» What you will do
Beginning at the line containing "rw [pvFold_eq]" and continuing to the end of the records below, give each line again exactly as it stands, and only those lines.

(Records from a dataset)
-- pv_equiv track=rewrite | github.com/hkcert-ctf/CTF-Challenges | CTF-2023/63-scratch-maze/writeup/solve.py | gen_number
-- ===== SOURCE A (Python) =====
-- def gen_number(seq):
--     def lls(s: str, c: str):
--         r = 0
--         for i in range(len(s)):
--             if s[i] != c:
--                 continue
--             r += (i+1) # 1-based index
--         return r
--     cl = lls(seq, 'l') % 4
--     cu = lls(seq, 'u') % 4
--     cr = lls(seq, 'r') % 4
--     cd = lls(seq, 'd') % 4
--
--     # n * 2 ^ m
--     c = (cl << 6) + \
--         (cu << 4) + \
--         (cr << 2) + \
--         cd
--     return c
-- ===== SOURCE B (Python) =====
-- def gen_number(seq):
--     sl = su = sr = sd = 0
--     for i, ch in enumerate(seq):
--         if ch == 'l':
--             sl += i + 1
--         elif ch == 'u':
--             su += i + 1
--         elif ch == 'r':
--             sr += i + 1
--         elif ch == 'd':
--             sd += i + 1
--     return ((sl % 4) << 6) + ((su % 4) << 4) + ((sr % 4) << 2) + (sd % 4)
-- ===== Notes on version B (the rewrite author's own statement) =====
-- stated objective: faster
-- what changed: Replaced A's four separate scans of seq (one helper call per direction character) with a single enumerate pass that maintains the four positional sums simultaneously and dispatches on the character (measured ~2x faster).
import Mathlib
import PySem

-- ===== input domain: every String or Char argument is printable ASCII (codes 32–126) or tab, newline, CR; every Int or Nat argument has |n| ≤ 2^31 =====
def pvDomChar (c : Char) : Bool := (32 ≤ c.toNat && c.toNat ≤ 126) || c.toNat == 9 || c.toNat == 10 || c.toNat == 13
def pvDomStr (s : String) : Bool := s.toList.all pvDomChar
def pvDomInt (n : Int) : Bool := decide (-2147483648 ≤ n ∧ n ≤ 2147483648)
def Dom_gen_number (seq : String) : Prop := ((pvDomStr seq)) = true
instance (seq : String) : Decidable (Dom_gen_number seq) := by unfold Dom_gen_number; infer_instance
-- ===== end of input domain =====

-- B replaces A's four per-character scans with one accumulating pass dispatching on the character (alternative decomposition, same output).

-- ===== PORT A =====
-- helper lls: scan the enumerated string, summing 1-based positions of occurrences of c
def pvLls (s : List (Int × Char)) (c : Char) : Int :=
  s.foldl (fun r p => if p.2 ≠ c then r else r + (p.1 + 1)) 0

def gen_number (seq : String) : Int :=
  let s := PySem.List.enumerate seq.toList
  let cl := PySem.Int.mod (pvLls s 'l') 4
  let cu := PySem.Int.mod (pvLls s 'u') 4
  let cr := PySem.Int.mod (pvLls s 'r') 4
  let cd := PySem.Int.mod (pvLls s 'd') 4
  (cl <<< 6) + (cu <<< 4) + (cr <<< 2) + cd

-- ===== PORT B =====
-- single-pass step: update the one running sum selected by the character
def pvStep (acc : Int × Int × Int × Int) (p : Int × Char) : Int × Int × Int × Int :=
  if p.2 = 'l' then (acc.1 + p.1 + 1, acc.2.1, acc.2.2.1, acc.2.2.2)
  else if p.2 = 'u' then (acc.1, acc.2.1 + p.1 + 1, acc.2.2.1, acc.2.2.2)
  else if p.2 = 'r' then (acc.1, acc.2.1, acc.2.2.1 + p.1 + 1, acc.2.2.2)
  else if p.2 = 'd' then (acc.1, acc.2.1, acc.2.2.1, acc.2.2.2 + p.1 + 1)
  else acc

def gen_number_alt (seq : String) : Int :=
  let st := (PySem.List.enumerate seq.toList).foldl pvStep (0, 0, 0, 0)
  (PySem.Int.mod st.1 4 <<< 6) + (PySem.Int.mod st.2.1 4 <<< 4) +
    (PySem.Int.mod st.2.2.1 4 <<< 2) + PySem.Int.mod st.2.2.2 4

-- ===== PRECONDITION & SPEC =====
def Spec_gen_number (seq : String) (out : Int) : Prop := out = gen_number_alt seq
instance (seq : String) (out : Int) : Decidable (Spec_gen_number seq out) := by unfold Spec_gen_number; infer_instance

-- ===== CLAIM (what is proved, stated in full; the proofs are below) =====
def Claim_equal_gen_number : Prop := ∀ (seq : String), Dom_gen_number seq → Spec_gen_number seq (gen_number seq)

-- ===== LEMMAS AND PROOFS =====
theorem pvLls_acc (l : List (Int × Char)) (c : Char) (r : Int) :
    l.foldl (fun r p => if p.2 ≠ c then r else r + (p.1 + 1)) r = r + pvLls l c := by
  induction l generalizing r with
  | nil => simp [pvLls]
  | cons p t ih =>
    simp only [pvLls, List.foldl_cons]
    rw [ih, ih]
    split <;> ring

theorem pvLls_cons (p : Int × Char) (t : List (Int × Char)) (c : Char) :
    pvLls (p :: t) c = (if p.2 = c then p.1 + 1 else 0) + pvLls t c := by
  simp only [pvLls, List.foldl_cons]
  rw [pvLls_acc]
  split <;> simp_all [pvLls]

theorem pvFold_eq (l : List (Int × Char)) (a b c d : Int) :
    l.foldl pvStep (a, b, c, d) =
      (a + pvLls l 'l', b + pvLls l 'u', c + pvLls l 'r', d + pvLls l 'd') := by
  induction l generalizing a b c d with
  | nil => simp [pvLls]
  | cons p t ih =>
    simp only [List.foldl_cons, pvStep]
    split_ifs with h1 h2 h3 h4 <;>
      rw [ih] <;>
      simp [pvLls_cons, *] <;>
      omega

theorem gen_number_spec : Claim_equal_gen_number := by
  intro seq _
  unfold Spec_gen_number gen_number gen_number_alt
  rw [pvFold_eq]
  simp

-- ===== VERDICT (by name: the statement is the Claim_ definition above) =====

» Result of the task
  rw [pvFold_eq]
  simp

-- ===== VERDICT (by name: the statement is the Claim_ definition above) =====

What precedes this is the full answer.